祈求文顺祭书神
《致虚阁杂俎》中说:“司书鬼曰长恩,除夕呼其名而祭之,鼠不敢啮,蠹鱼不生。”清代小说家李汝珍在其所著的《镜花缘》中也有一段描写:“古人言,司书之仙名‘长恩’,到了除夕,呼名祭之,蠹鱼不生,鼠亦不齧。”清末诗人、书法家江标,就专门刻有一枚长恩像藏书印,乞求神灵护佑自己的藏书。
元代辛文房《唐才子传》卷五载:“(贾岛)每至除夕,必取一岁所作置几上,焚香再拜,酹酒祝曰:‘此吾终年苦心也。’”贾岛祭诗,开启了书生祭祀书神之先河。此后,祭祀书神,便成为很多读书人和藏书家一种虔敬的心灵仪式。
史载:有“毛氏之书走天下”之誉的明末藏书家﹑出版家毛晋,每当新旧岁交替之际,必在他的藏书“汲古阁”和“目耕楼”设坛祭祀书神;自称“书魔”的清代藏书家黄丕烈年年举行祭书仪式,祈求天助神佑,在士林中传为佳话;近代藏书家、原故宫博物院图书馆馆长傅增湘也曾于二十世纪三十年代,将一年中收集到的珍籍陈列设祭,并邀请同好共同参与。
在我国漫长的历史长河中,书神只是一种信徒寥落的民间俗神,并不为所有读书人和藏书家所崇拜,也没有得到他们的一致承认,祭祀书神,并没有成为定规化的传统仪式。那些读书人和藏书家们,他们为自己所钟爱的书籍祈福消灾,方法各异、各行其是,比如清代藏书家张蓉镜采用的竟是在书上用鲜血书写“佛”、“南无阿弥陀佛”等字样,以驱除蠹鱼。

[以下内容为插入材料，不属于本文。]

-- pv_equiv track=rewrite | github.com/vik-4994/F1_predict | scripts/export_last_two_years.py | _normalize_session_code
-- ===== SOURCE A (Python) =====
-- from typing import Any, Optional, Iterable, Dict, List, Tuple
--
-- _SESSION_ALIASES: Dict[str, set[str]] = {
--     "FP1": {"FP1", "Practice 1"},
--     "FP2": {"FP2", "Practice 2"},
--     "FP3": {"FP3", "Practice 3"},
--     "Q": {"Q", "Qualifying"},
--     "R": {"R", "Race"},
--     "S": {"S", "Sprint"},
--     "SQ": {"SQ", "Sprint Qualifying"},
--     "SS": {"SS", "Sprint Shootout"},
-- }
--
-- def _normalize_session_code(name: object) -> Optional[str]:
--     text = str(name or "").strip()
--     if not text:
--         return None
--     upper = text.upper()
--     for code, aliases in _SESSION_ALIASES.items():
--         if text in aliases or upper in {alias.upper() for alias in aliases}:
--             return code
--     return None
-- ===== SOURCE B (Python) =====
-- from typing import Any, Optional, Iterable, Dict, List, Tuple
--
-- _SESSION_ALIASES: Dict[str, set[str]] = {
--     "FP1": {"FP1", "Practice 1"},
--     "FP2": {"FP2", "Practice 2"},
--     "FP3": {"FP3", "Practice 3"},
--     "Q": {"Q", "Qualifying"},
--     "R": {"R", "Race"},
--     "S": {"S", "Sprint"},
--     "SQ": {"SQ", "Sprint Qualifying"},
--     "SS": {"SS", "Sprint Shootout"},
-- }
--
-- # Prebuilt reverse index: uppercased alias -> canonical code (exact matches are
-- # subsumed by the uppercase lookup).
-- _REVERSE: Dict[str, str] = {
--     alias.upper(): code
--     for code, aliases in _SESSION_ALIASES.items()
--     for alias in aliases
-- }
--
-- def _normalize_session_code(name: object) -> Optional[str]:
--     text = str(name or "").strip()
--     if not text:
--         return None
--     return _REVERSE.get(text.upper())
-- ===== Notes on version B (the rewrite author's own statement) =====
-- stated objective: simpler
-- what changed: B replaces A's per-call scan over all alias groups (rebuilding an uppercased set for each group on every call) with a module-level reverse index from uppercased alias to canonical code and a single dict lookup; the uppercase lookup subsumes A's exact-match test.
import Mathlib
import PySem

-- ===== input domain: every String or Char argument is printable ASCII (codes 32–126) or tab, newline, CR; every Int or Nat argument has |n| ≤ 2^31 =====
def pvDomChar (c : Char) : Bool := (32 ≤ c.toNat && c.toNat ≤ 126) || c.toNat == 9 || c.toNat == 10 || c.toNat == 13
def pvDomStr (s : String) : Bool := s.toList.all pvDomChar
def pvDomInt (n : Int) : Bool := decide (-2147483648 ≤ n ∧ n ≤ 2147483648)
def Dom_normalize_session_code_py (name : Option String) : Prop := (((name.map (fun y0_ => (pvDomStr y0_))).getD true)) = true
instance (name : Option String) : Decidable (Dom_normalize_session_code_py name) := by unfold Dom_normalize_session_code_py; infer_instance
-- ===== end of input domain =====

-- B replaces A's per-call scan over the alias groups (with a fresh uppercased set per group)
-- by one lookup in a prebuilt reverse index from uppercased alias to code (objective: simpler).

-- ===== PORT A =====
-- _SESSION_ALIASES: each set[str] as a List String of its distinct elements
def sessionAliases : List (String × List String) :=
  [("FP1", ["FP1", "Practice 1"]),
   ("FP2", ["FP2", "Practice 2"]),
   ("FP3", ["FP3", "Practice 3"]),
   ("Q",   ["Q", "Qualifying"]),
   ("R",   ["R", "Race"]),
   ("S",   ["S", "Sprint"]),
   ("SQ",  ["SQ", "Sprint Qualifying"]),
   ("SS",  ["SS", "Sprint Shootout"])]

-- the for-loop over _SESSION_ALIASES.items() with its early return
def aliasScan (text upper : String) : List (String × List String) → Option String
  | [] => none
  | (code, aliases) :: rest =>
      if text ∈ aliases ∨ upper ∈ aliases.map PySem.Str.upper then some code
      else aliasScan text upper rest

def normalize_session_code_py (name : Option String) : Option String :=
  let text := PySem.Str.strip (name.getD "")   -- str(name or "").strip(): None and "" both give ""
  if text = "" then none
  else aliasScan text (PySem.Str.upper text) sessionAliases

-- ===== PORT B =====
-- _REVERSE: prebuilt reverse index, uppercased alias -> code
def reverseIndex : PySem.Dict String String :=
  PySem.Dict.ofList
    [("FP1", "FP1"), ("PRACTICE 1", "FP1"),
     ("FP2", "FP2"), ("PRACTICE 2", "FP2"),
     ("FP3", "FP3"), ("PRACTICE 3", "FP3"),
     ("Q", "Q"), ("QUALIFYING", "Q"),
     ("R", "R"), ("RACE", "R"),
     ("S", "S"), ("SPRINT", "S"),
     ("SQ", "SQ"), ("SPRINT QUALIFYING", "SQ"),
     ("SS", "SS"), ("SPRINT SHOOTOUT", "SS")]

def normalize_session_code_py_alt (name : Option String) : Option String :=
  let text := PySem.Str.strip (name.getD "")
  if text = "" then none
  else PySem.Dict.get? reverseIndex (PySem.Str.upper text)

-- ===== PRECONDITION & SPEC =====
def Spec_normalize_session_code_py (name : Option String) (out : Option String) : Prop := out = normalize_session_code_py_alt name
instance (name : Option String) (out : Option String) : Decidable (Spec_normalize_session_code_py name out) := by unfold Spec_normalize_session_code_py; infer_instance

-- ===== CLAIM (what is proved, stated in full; the proofs are below) =====
def Claim_equal_normalize_session_code_py : Prop := ∀ (name : Option String), Dom_normalize_session_code_py name → Spec_normalize_session_code_py name (normalize_session_code_py name)

-- ===== LEMMAS AND PROOFS =====

-- uppercasing the alias literals (computed once, cited below)
theorem up1 : PySem.Str.upper "Practice 1" = "PRACTICE 1" := by decide
theorem up2 : PySem.Str.upper "Practice 2" = "PRACTICE 2" := by decide
theorem up3 : PySem.Str.upper "Practice 3" = "PRACTICE 3" := by decide
theorem up4 : PySem.Str.upper "Qualifying" = "QUALIFYING" := by decide
theorem up5 : PySem.Str.upper "Race" = "RACE" := by decide
theorem up6 : PySem.Str.upper "Sprint" = "SPRINT" := by decide
theorem up7 : PySem.Str.upper "Sprint Qualifying" = "SPRINT QUALIFYING" := by decide
theorem up8 : PySem.Str.upper "Sprint Shootout" = "SPRINT SHOOTOUT" := by decide
theorem vp1 : PySem.Str.upper "FP1" = "FP1" := by decide
theorem vp2 : PySem.Str.upper "FP2" = "FP2" := by decide
theorem vp3 : PySem.Str.upper "FP3" = "FP3" := by decide
theorem vp4 : PySem.Str.upper "Q" = "Q" := by decide
theorem vp5 : PySem.Str.upper "R" = "R" := by decide
theorem vp6 : PySem.Str.upper "S" = "S" := by decide
theorem vp7 : PySem.Str.upper "SQ" = "SQ" := by decide
theorem vp8 : PySem.Str.upper "SS" = "SS" := by decide

-- In each group, 'text ∈ aliases' implies 'upper text ∈ map upper aliases', so (as long as no
-- group contains the empty string) the exact-match test is subsumed by the uppercase test.
theorem aliasScan_eq_upperOnly (text : String) (l : List (String × List String))
    (hl : ∀ g ∈ l, ("" : String) ∉ g.2) :
    aliasScan text (PySem.Str.upper text) l =
      aliasScan "" (PySem.Str.upper text) l := by
  induction l with
  | nil => rfl
  | cons hd tl ih =>
    obtain ⟨code, aliases⟩ := hd
    have h0 : ("" : String) ∉ aliases := hl (code, aliases) List.mem_cons_self
    have htl : ∀ g ∈ tl, ("" : String) ∉ g.2 := fun g hg => hl g (List.mem_cons_of_mem _ hg)
    simp only [aliasScan]
    by_cases h : PySem.Str.upper text ∈ aliases.map PySem.Str.upper
    · simp [h]
    · have hnot : text ∉ aliases := fun hm => h (List.mem_map_of_mem hm)
      simp [h0, h, hnot, ih htl]

-- the reverse index, evaluated to its underlying items list
theorem hmk : reverseIndex = PySem.Dict.mk [("FP1", "FP1"), ("PRACTICE 1", "FP1"), ("FP2", "FP2"), ("PRACTICE 2", "FP2"), ("FP3", "FP3"), ("PRACTICE 3", "FP3"), ("Q", "Q"), ("QUALIFYING", "Q"), ("R", "R"), ("RACE", "R"), ("S", "S"), ("SPRINT", "S"), ("SQ", "SQ"), ("SPRINT QUALIFYING", "SQ"), ("SS", "SS"), ("SPRINT SHOOTOUT", "SS")] := by decide

-- For any string u, the scan keyed only on u equals the reverse-index lookup.
theorem scan_eq_lookup (u : String) :
    aliasScan "" u sessionAliases = PySem.Dict.get? reverseIndex u := by
  simp only [sessionAliases, aliasScan, List.map, List.mem_cons, List.not_mem_nil, or_false,
    up1, up2, up3, up4, up5, up6, up7, up8, vp1, vp2, vp3, vp4, vp5, vp6, vp7, vp8]
  by_cases h1 : u = "FP1"
  · subst h1; decide
  by_cases h2 : u = "PRACTICE 1"
  · subst h2; decide
  by_cases h3 : u = "FP2"
  · subst h3; decide
  by_cases h4 : u = "PRACTICE 2"
  · subst h4; decide
  by_cases h5 : u = "FP3"
  · subst h5; decide
  by_cases h6 : u = "PRACTICE 3"
  · subst h6; decide
  by_cases h7 : u = "Q"
  · subst h7; decide
  by_cases h8 : u = "QUALIFYING"
  · subst h8; decide
  by_cases h9 : u = "R"
  · subst h9; decide
  by_cases h10 : u = "RACE"
  · subst h10; decide
  by_cases h11 : u = "S"
  · subst h11; decide
  by_cases h12 : u = "SPRINT"
  · subst h12; decide
  by_cases h13 : u = "SQ"
  · subst h13; decide
  by_cases h14 : u = "SPRINT QUALIFYING"
  · subst h14; decide
  by_cases h15 : u = "SS"
  · subst h15; decide
  by_cases h16 : u = "SPRINT SHOOTOUT"
  · subst h16; decide
  have b1 : ("FP1" == u) = false := beq_eq_false_iff_ne.mpr (Ne.symm h1)
  have b2 : ("PRACTICE 1" == u) = false := beq_eq_false_iff_ne.mpr (Ne.symm h2)
  have b3 : ("FP2" == u) = false := beq_eq_false_iff_ne.mpr (Ne.symm h3)
  have b4 : ("PRACTICE 2" == u) = false := beq_eq_false_iff_ne.mpr (Ne.symm h4)
  have b5 : ("FP3" == u) = false := beq_eq_false_iff_ne.mpr (Ne.symm h5)
  have b6 : ("PRACTICE 3" == u) = false := beq_eq_false_iff_ne.mpr (Ne.symm h6)
  have b7 : ("Q" == u) = false := beq_eq_false_iff_ne.mpr (Ne.symm h7)
  have b8 : ("QUALIFYING" == u) = false := beq_eq_false_iff_ne.mpr (Ne.symm h8)
  have b9 : ("R" == u) = false := beq_eq_false_iff_ne.mpr (Ne.symm h9)
  have b10 : ("RACE" == u) = false := beq_eq_false_iff_ne.mpr (Ne.symm h10)
  have b11 : ("S" == u) = false := beq_eq_false_iff_ne.mpr (Ne.symm h11)
  have b12 : ("SPRINT" == u) = false := beq_eq_false_iff_ne.mpr (Ne.symm h12)
  have b13 : ("SQ" == u) = false := beq_eq_false_iff_ne.mpr (Ne.symm h13)
  have b14 : ("SPRINT QUALIFYING" == u) = false := beq_eq_false_iff_ne.mpr (Ne.symm h14)
  have b15 : ("SS" == u) = false := beq_eq_false_iff_ne.mpr (Ne.symm h15)
  have b16 : ("SPRINT SHOOTOUT" == u) = false := beq_eq_false_iff_ne.mpr (Ne.symm h16)
  rw [hmk]
  simp only [PySem.Dict.get?_mk_cons, b1, b2, b3, b4, b5, b6, b7, b8, b9, b10, b11, b12, b13, b14, b15, b16, Bool.false_eq_true, if_false]
  simp [h1, h2, h3, h4, h5, h6, h7, h8, h9, h10, h11, h12, h13, h14, h15, h16, PySem.Dict.get?]

-- ===== VERDICT (by name: the statement is the Claim_ definition above) =====
theorem normalize_session_code_py_spec : Claim_equal_normalize_session_code_py := by
  intro name _
  unfold Spec_normalize_session_code_py normalize_session_code_py normalize_session_code_py_alt
  by_cases h : PySem.Str.strip (name.getD "") = ""
  · simp [h]
  · have he : ∀ g ∈ sessionAliases, ("" : String) ∉ g.2 := by decide
    simp [h, aliasScan_eq_upperOnly _ _ he, scan_eq_lookup]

蠹鱼,就是“潮虫”,是我国古代那些藏书家们给蛀书虫取的雅名,是读书人和藏书家的共同天敌。明朝张岱曾写过一篇《讨蠹鱼檄》,历数蠹鱼的罪恶,认为蠹鱼对书的危害,比鼠啃、水淹、土埋更为严重,简直到了“罪真难挽,死有余辜”的地步。
我国的古书,多用麻纸、竹纸或棉纸印制,都怕虫蛀。一本本耗费银两、踏破铁鞋,好不容易才寻觅来的书,最后往往毁于蠹鱼之口。藏书家们爱书心切,自然就对蠹鱼恨之入骨。尽管他们想尽了对策,比如用芸香熏、用太阳晒,等等,但是,收效甚微,于是便寄希望于神灵之上,幻想冥冥中能有一位书神,保佑自家的藏书免遭蠹虫的蛀蚀。
清代学者龚炜曾提出防蠹的最好方法,就是勤读书、常翻书。龚炜自述家有藏书近万卷,“轮转翻阅,不熏不晒,绝不见有所谓蠹鱼者”。英国藏书家多拉斯顿写过一首《咏蠹鱼》的小诗,诗的最后两句是:“只有将你的书常加翻阅,乃是对于这些小虫的有效打击。”中外藏书家不约而同地想起同样一个高招,说明了这样一个简单而朴素的道理:蠹鱼只蛀藏而不读的书;只要你勤于读书,就用不着害怕蠹鱼。